Parvovirus, a nonenveloped single-stranded rodent virus discovered in 1975, represents the gold standard for removal/inactivation. Parvoviruses are among the smallest viruses known and withstand harsh pH, high temperature, and solvent treatment. Removal is typically achieved using nanofiltration. Several companies manufacture nanofiltration products suitable for parvovirus removal, including Millipore (Viresolve PRO) and Sartorius Stedim Biotech (Virosart CPV).
Despite the retrospective status quo with respect to virus safety, biomanufacturers have, in recent years, begun to shift toward a more risk-based approach to virus safety. To some degree this has reduced the regulatory burdens with respect to viral clearance. “In the past there wasn’t too much thought devoted to whether virus safety tests made sense or not,” says Dr. Bailey. “Now the authorities are much more open to discuss options if you can make a valid argument for replacing one test with another.”
New European guidelines for virus safety make it easier for manufacturers to reduce the number of virus-safety tests required for commencing human testing. “The basis for that new guideline was risk management,” Dr. Bailey observes. “The question was, does it make sense to conduct all these tests, and do they actually enhance product safety, when drugs are still at the developmental stage?”

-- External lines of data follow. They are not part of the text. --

-- pv_equiv track=rewrite | github.com/kang952175/CoTe | 프로그래머스/0/120843. 공 던지기/공 던지기.py | solution
-- ===== SOURCE A (Python) =====
-- def solution(numbers, k):
--     answer = 0
--     tmp = []
--     index = 0
--     for _ in range(k):
--         tmp.append(numbers[index])
--         index = (index + 2) % len(numbers)
--
--     answer = tmp[k-1]
--     return answer
-- ===== SOURCE B (Python) =====
-- def solution(numbers, k):
--     # Closed form: after k throws stepping by 2, the ball is at index 2*(k-1) mod len(numbers).
--     return numbers[(2 * (k - 1)) % len(numbers)]
-- ===== Notes on version B (the rewrite author's own statement) =====
-- stated objective: faster
-- what changed: Replaces the k-step simulation loop that builds a list of visited positions with the closed-form index numbers[(2*(k-1)) % len(numbers)].
import Mathlib
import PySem

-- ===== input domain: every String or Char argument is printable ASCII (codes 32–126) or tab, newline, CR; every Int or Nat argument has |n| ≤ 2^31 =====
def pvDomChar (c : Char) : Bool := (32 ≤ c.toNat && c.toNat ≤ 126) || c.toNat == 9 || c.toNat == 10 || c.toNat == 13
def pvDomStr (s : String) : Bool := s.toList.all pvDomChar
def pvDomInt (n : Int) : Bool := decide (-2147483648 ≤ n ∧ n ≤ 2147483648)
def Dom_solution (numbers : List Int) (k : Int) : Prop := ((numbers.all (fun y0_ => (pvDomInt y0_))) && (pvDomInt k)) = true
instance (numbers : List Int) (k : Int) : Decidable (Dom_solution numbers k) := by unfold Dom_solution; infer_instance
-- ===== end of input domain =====

-- B replaces A's k-step simulation loop by the closed-form index 2*(k-1) mod len(numbers) (O(1) vs O(k)).

-- ===== PORT A =====
-- literal port of A's loop: tmp grows by numbers[index], index = (index + 2) % len(numbers)
-- (tmp is accumulated in reverse by cons and reversed at the end: the O(1)-append transliteration of list.append)
def solution (numbers : List Int) (k : Int) : Int :=
  let st :=
    (PySem.List.pyRange 0 k 1).foldl
      (fun (st : List Int × Int) _ =>
        (PySem.List.pyGetD numbers st.2 0 :: st.1,
         PySem.Int.mod (st.2 + 2) numbers.length))
      ([], 0)
  PySem.List.pyGetD st.1.reverse (k - 1) 0

-- ===== PORT B =====
def solution_alt (numbers : List Int) (k : Int) : Int :=
  PySem.List.pyGetD numbers (PySem.Int.mod (2 * (k - 1)) numbers.length) 0

-- ===== PRECONDITION & SPEC =====
-- Pre: A raises IndexError when numbers is empty (numbers[0]) or k < 1 (tmp[k-1] on a too-short tmp).
def Pre_solution (numbers : List Int) (k : Int) : Prop := numbers ≠ [] ∧ 1 ≤ k
instance (numbers : List Int) (k : Int) : Decidable (Pre_solution numbers k) := by unfold Pre_solution; infer_instance
def pvWitness_solution : List Int × Int := ([1, 2, 3, 4], 5)

def Spec_solution (numbers : List Int) (k : Int) (out : Int) : Prop := out = solution_alt numbers k
instance (numbers : List Int) (k : Int) (out : Int) : Decidable (Spec_solution numbers k out) := by unfold Spec_solution; infer_instance

-- ===== CLAIM (what is proved, stated in full; the proofs are below) =====
def Claim_equal_solution : Prop := ∀ (numbers : List Int) (k : Int), Dom_solution numbers k → Pre_solution numbers k → Spec_solution numbers k (solution numbers k)

-- ===== LEMMAS AND PROOFS =====

-- a fold whose step ignores the list elements is an iterate
theorem foldl_ignore {α β : Type} (g : α → α) (l : List β) (s : α) :
    l.foldl (fun st _ => g st) s = g^[l.length] s := by
  induction l generalizing s with
  | nil => rfl
  | cons x xs ih => simp [List.foldl_cons, ih, Function.iterate_succ_apply]

-- loop invariant: after m iterations, tmp lists the visited values and index = 2*m mod n
theorem loop_inv (numbers : List Int) (hne : numbers ≠ []) (m : Nat) :
    (fun (st : List Int × Int) =>
        (PySem.List.pyGetD numbers st.2 0 :: st.1,
         PySem.Int.mod (st.2 + 2) numbers.length))^[m] ([], 0) =
      (((List.range m).map
        (fun (i : Nat) => PySem.List.pyGetD numbers (PySem.Int.mod (2 * (i : Int)) numbers.length) 0)).reverse,
       PySem.Int.mod (2 * (m : Int)) numbers.length) := by
  have hn : 0 < (numbers.length : Int) := by
    exact_mod_cast List.length_pos_iff.mpr hne
  induction m with
  | zero =>
    simp [PySem.Int.mod_eq_emod_of_pos hn]
  | succ m ih =>
    rw [Function.iterate_succ_apply', ih]
    simp only [List.range_succ, List.map_append, List.map_cons, List.map_nil,
      List.reverse_append, List.reverse_cons, List.reverse_nil, List.nil_append,
      List.cons_append]
    refine Prod.ext rfl ?_
    simp only [PySem.Int.mod_eq_emod_of_pos hn, Int.emod_add_emod]
    congr 1

-- ===== VERDICT (by name: the statement is the Claim_ definition above) =====
theorem solution_spec : Claim_equal_solution := by
  intro numbers k _ hpre
  obtain ⟨hne, hk⟩ := hpre
  unfold Spec_solution solution solution_alt
  rw [foldl_ignore, PySem.List.length_pyRange_one]
  rw [loop_inv numbers hne]
  simp only [List.reverse_reverse]
  have hk1 : k - 1 = (((k - 0).toNat - 1 : Nat) : Int) := by omega
  have hlt : (k - 0).toNat - 1 < (k - 0).toNat := by omega
  rw [hk1, PySem.List.pyGetD_natCast, List.getD_eq_getElem _ _ (by simpa using hlt)]
  simp only [List.getElem_map, List.getElem_range]
-- pv_equiv track=rewrite | github.com/zuspec/zuspec-fe-pss | src/zuspec/fe/pss/__init__.py | _strip_activity_with_constraints
-- ===== SOURCE A (Python) =====
-- def _is_word_char(c: str) -> bool:
--     return c.isalnum() or c == '_'
--
-- def _scan_comment_or_string(text: str, i: int) -> int:
--     """Return end index after a comment or string at i, or -1 if not at one."""
--     n = len(text)
--     if text[i:i+2] == '//':
--         end = text.find('\n', i)
--         return n if end == -1 else end + 1
--     if text[i:i+2] == '/*':
--         end = text.find('*/', i + 2)
--         return n if end == -1 else end + 2
--     if text[i] == '"':
--         j = i + 1
--         while j < n and text[j] != '"':
--             if text[j] == '\\':
--                 j += 1
--             j += 1
--         return min(j + 1, n)
--     return -1
--
-- def _find_matching_brace(text: str, start: int) -> int:
--     """Given text[start] == '{', return index of matching '}'. Returns -1 if not found."""
--     n = len(text)
--     depth = 0
--     i = start
--     while i < n:
--         end = _scan_comment_or_string(text, i)
--         if end != -1:
--             i = end
--             continue
--         if text[i] == '{':
--             depth += 1
--         elif text[i] == '}':
--             depth -= 1
--             if depth == 0:
--                 return i
--         i += 1
--     return -1
--
-- def _strip_activity_with_constraints(text: str) -> str:
--     """Remove 'with { ... }' inline constraints from PSS activity do-statements.
--
--     The current pssparser grammar does not accept ``do action with { ... }``
--     inline constraint syntax in activity bodies.  This pass strips the
--     ``with { ... }`` portion so the parser can proceed; the inline constraints
--     are silently dropped (a known limitation of the pssparser-based front-end).
--     """
--     WS = ' \t\n\r'
--     result = []
--     i = 0
--     n = len(text)
--     while i < n:
--         end = _scan_comment_or_string(text, i)
--         if end != -1:
--             result.append(text[i:end])
--             i = end
--             continue
--
--         if (text[i:i+2] == 'do'
--                 and (i == 0 or not _is_word_char(text[i-1]))
--                 and (i+2 < n and not _is_word_char(text[i+2]))):
--             result.append('do')
--             i += 2
--             # Copy whitespace and the traversal-target (handles qualified names: a::b::c)
--             while i < n and text[i] in WS:
--                 result.append(text[i]); i += 1
--             while i < n:
--                 if _is_word_char(text[i]):
--                     result.append(text[i]); i += 1
--                 elif text[i:i+2] == '::':
--                     result.append('::'); i += 2
--                 else:
--                     break
--             # Peek ahead for optional 'with { ... }'
--             j = i
--             while j < n and text[j] in WS:
--                 j += 1
--             if (text[j:j+4] == 'with'
--                     and (j+4 >= n or not _is_word_char(text[j+4]))):
--                 k = j + 4
--                 while k < n and text[k] in WS:
--                     k += 1
--                 if k < n and text[k] == '{':
--                     end_brace = _find_matching_brace(text, k)
--                     if end_brace != -1:
--                         # Drop everything from current i up to end of '}'
--                         i = end_brace + 1
--                         continue
--             # No 'with' or couldn't strip — leave pointer at i (after identifier)
--             continue
--
--         result.append(text[i])
--         i += 1
--     return ''.join(result)
-- ===== SOURCE B (Python) =====
-- def _strip_activity_with_constraints(text: str) -> str:
--     """Two-phase rewrite: phase 1 scans with length-based helpers and records the
--     half-open spans (target end .. past matching '}') to delete; phase 2 rebuilds
--     the string by copying the gaps between the recorded spans."""
--     n = len(text)
--
--     def word(c):
--         return c.isalnum() or c == '_'
--
--     def lit_len(i):
--         # length of the comment or string literal starting at i (0 if none)
--         if text.startswith('//', i):
--             e = text.find('\n', i)
--             return n - i if e < 0 else e + 1 - i
--         if text.startswith('/*', i):
--             e = text.find('*/', i + 2)
--             return n - i if e < 0 else e + 2 - i
--         if i < n and text[i] == '"':
--             j = i + 1
--             while j < n and text[j] != '"':
--                 j += 2 if text[j] == '\\' else 1
--             return min(j + 1, n) - i
--         return 0
--
--     def ws_len(i):
--         j = i
--         while j < n and text[j] in ' \t\n\r':
--             j += 1
--         return j - i
--
--     def tgt_len(i):
--         j = i
--         while j < n:
--             if word(text[j]):
--                 j += 1
--             elif text.startswith('::', j):
--                 j += 2
--             else:
--                 break
--         return j - i
--
--     def brace_rel(i):
--         # relative index of the matching '}' for the '{' at i, or -1
--         d, j = 0, i
--         while j < n:
--             k = lit_len(j)
--             if k:
--                 j += k
--                 continue
--             if text[j] == '{':
--                 d += 1
--             elif text[j] == '}':
--                 d -= 1
--                 if d == 0:
--                     return j - i
--             j += 1
--         return -1
--
--     # phase 1: collect the spans to delete
--     spans = []
--     i = 0
--     while i < n:
--         k = lit_len(i)
--         if k:
--             i += k
--             continue
--         if (text.startswith('do', i) and (i == 0 or not word(text[i - 1]))
--                 and i + 2 < n and not word(text[i + 2])):
--             p = i + 2 + ws_len(i + 2)
--             p += tgt_len(p)
--             j = p + ws_len(p)
--             if text.startswith('with', j) and (j + 4 >= n or not word(text[j + 4])):
--                 q = j + 4 + ws_len(j + 4)
--                 if text.startswith('{', q):
--                     r = brace_rel(q)
--                     if r >= 0:
--                         spans.append((p, q + r + 1))
--                         i = q + r + 1
--                         continue
--             i = p
--             continue
--         i += 1
--
--     # phase 2: copy the gaps between the spans
--     out, cur = [], 0
--     for s, e in spans:
--         out.append(text[cur:s])
--         cur = e
--     out.append(text[cur:])
--     return ''.join(out)
-- ===== Notes on version B (the rewrite author's own statement) =====
-- stated objective: alternative
-- what changed: B is a two-phase decomposition: a scanning pass built from length-based suffix helpers (literal length, whitespace length, target length, relative matching-brace offset) that only records the half-open spans to delete, followed by a gap-copy pass that rebuilds the string from the span table; A is a single pass that appends every kept character to the result while it scans with index-returning helpers.
import Mathlib
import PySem

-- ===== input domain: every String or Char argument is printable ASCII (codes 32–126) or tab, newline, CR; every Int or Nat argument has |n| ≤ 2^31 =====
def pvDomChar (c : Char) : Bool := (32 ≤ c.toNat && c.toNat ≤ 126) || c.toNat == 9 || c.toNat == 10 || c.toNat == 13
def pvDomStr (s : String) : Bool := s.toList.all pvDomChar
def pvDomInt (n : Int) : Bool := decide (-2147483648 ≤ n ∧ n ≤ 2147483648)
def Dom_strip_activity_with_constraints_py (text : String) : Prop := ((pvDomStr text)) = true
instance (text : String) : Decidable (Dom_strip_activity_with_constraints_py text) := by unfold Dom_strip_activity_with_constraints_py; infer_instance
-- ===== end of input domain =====

-- B is an alternative two-phase decomposition: phase 1 scans with length-based helpers
-- (length of literal / whitespace / target at a position, relative matching-brace offset)
-- and records only the half-open spans to delete; phase 2 rebuilds the string by copying
-- the gaps between the spans.  A instead appends every kept character as it scans.

-- ===== PORT A =====
-- helpers: ports of _is_word_char, _scan_comment_or_string, _find_matching_brace

def pvIsWord (c : Char) : Bool := c.isAlphanum || c == '_'   -- c.isalnum() or c == '_' (exact on the ASCII domain)
def pvIsWS (c : Char) : Bool := c == ' ' || c == '\t' || c == '\n' || c == '\r'   -- c in ' \t\n\r'

-- first (relative) index where "*/" starts, as text.find('*/', …) finds it
def pvIdxPair : List Char → Option Nat
  | [] => none
  | a :: rest =>
    if a == '*' && rest.head? == some '/' then some 0 else (pvIdxPair rest).map (· + 1)

-- the j computed by the string-scanning while loop in _scan_comment_or_string
def pvStrEnd (l : List Char) (j : Nat) : Nat :=
  if h : j < l.length ∧ l[j]? ≠ some '"' then
    if l[j]? = some '\\' then pvStrEnd l (j + 2) else pvStrEnd l (j + 1)
  else j
termination_by l.length - j
decreasing_by
  · exact Nat.sub_lt_sub_left h.1 (Nat.lt_add_of_pos_right Nat.zero_lt_two)
  · exact Nat.sub_lt_sub_left h.1 (Nat.lt_succ_self j)

-- _scan_comment_or_string; none = Python's -1
def pvScanCS (l : List Char) (i : Nat) : Option Nat :=
  if l[i]? == some '/' && l[i+1]? == some '/' then
    match (l.drop i).findIdx? (· == '\n') with
    | none => some l.length
    | some d => some (i + d + 1)
  else if l[i]? == some '/' && l[i+1]? == some '*' then
    match pvIdxPair (l.drop (i+2)) with
    | none => some l.length
    | some d => some (i + 2 + d + 2)
  else if l[i]? == some '"' then
    some (min (pvStrEnd l (i+1) + 1) l.length)
  else none

theorem pvStrEnd_ge (l : List Char) (j : Nat) : j ≤ pvStrEnd l j := by
  fun_induction pvStrEnd l j with
  | case1 j h hbs ih => exact Nat.le_trans (Nat.le_add_right j 2) ih
  | case2 j h hbs ih => exact Nat.le_trans (Nat.le_succ j) ih
  | case3 j h => exact Nat.le_refl j

theorem pvScanCS_gt {l : List Char} {i e : Nat} (h : pvScanCS l i = some e) : i < e := by
  unfold pvScanCS at h
  split_ifs at h with h1 h2 h3
  · have hi : i < l.length :=
      (List.getElem?_eq_some_iff.mp (by simpa using (Bool.and_eq_true_iff.mp h1).1)).1
    split at h
    · injection h with h'; omega
    · injection h with h'; omega
  · have hi : i < l.length :=
      (List.getElem?_eq_some_iff.mp (by simpa using (Bool.and_eq_true_iff.mp h2).1)).1
    split at h
    · injection h with h'; omega
    · injection h with h'; omega
  · have hi : i < l.length := (List.getElem?_eq_some_iff.mp (by simpa using h3)).1
    have hs := pvStrEnd_ge l (i+1)
    injection h with h'
    omega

Previously, EMEA required that companies about to enter Phase III submit clearance data on up to four viruses. This has been reduced to two viruses (typically murine leukemia virus and MVM) whose removal is orthogonal or complementary. “If you can remove those viruses, your process will also remove other model viruses that previously would have been mandated for testing,” Dr. Bailey says.
Harmonization of regulations between the U.S. FDA and Europe’s EMEA with respect to virus safety have also been a positive step, notes Franz Nothelfer, associate director of purification development at Boehringer Ingelheim.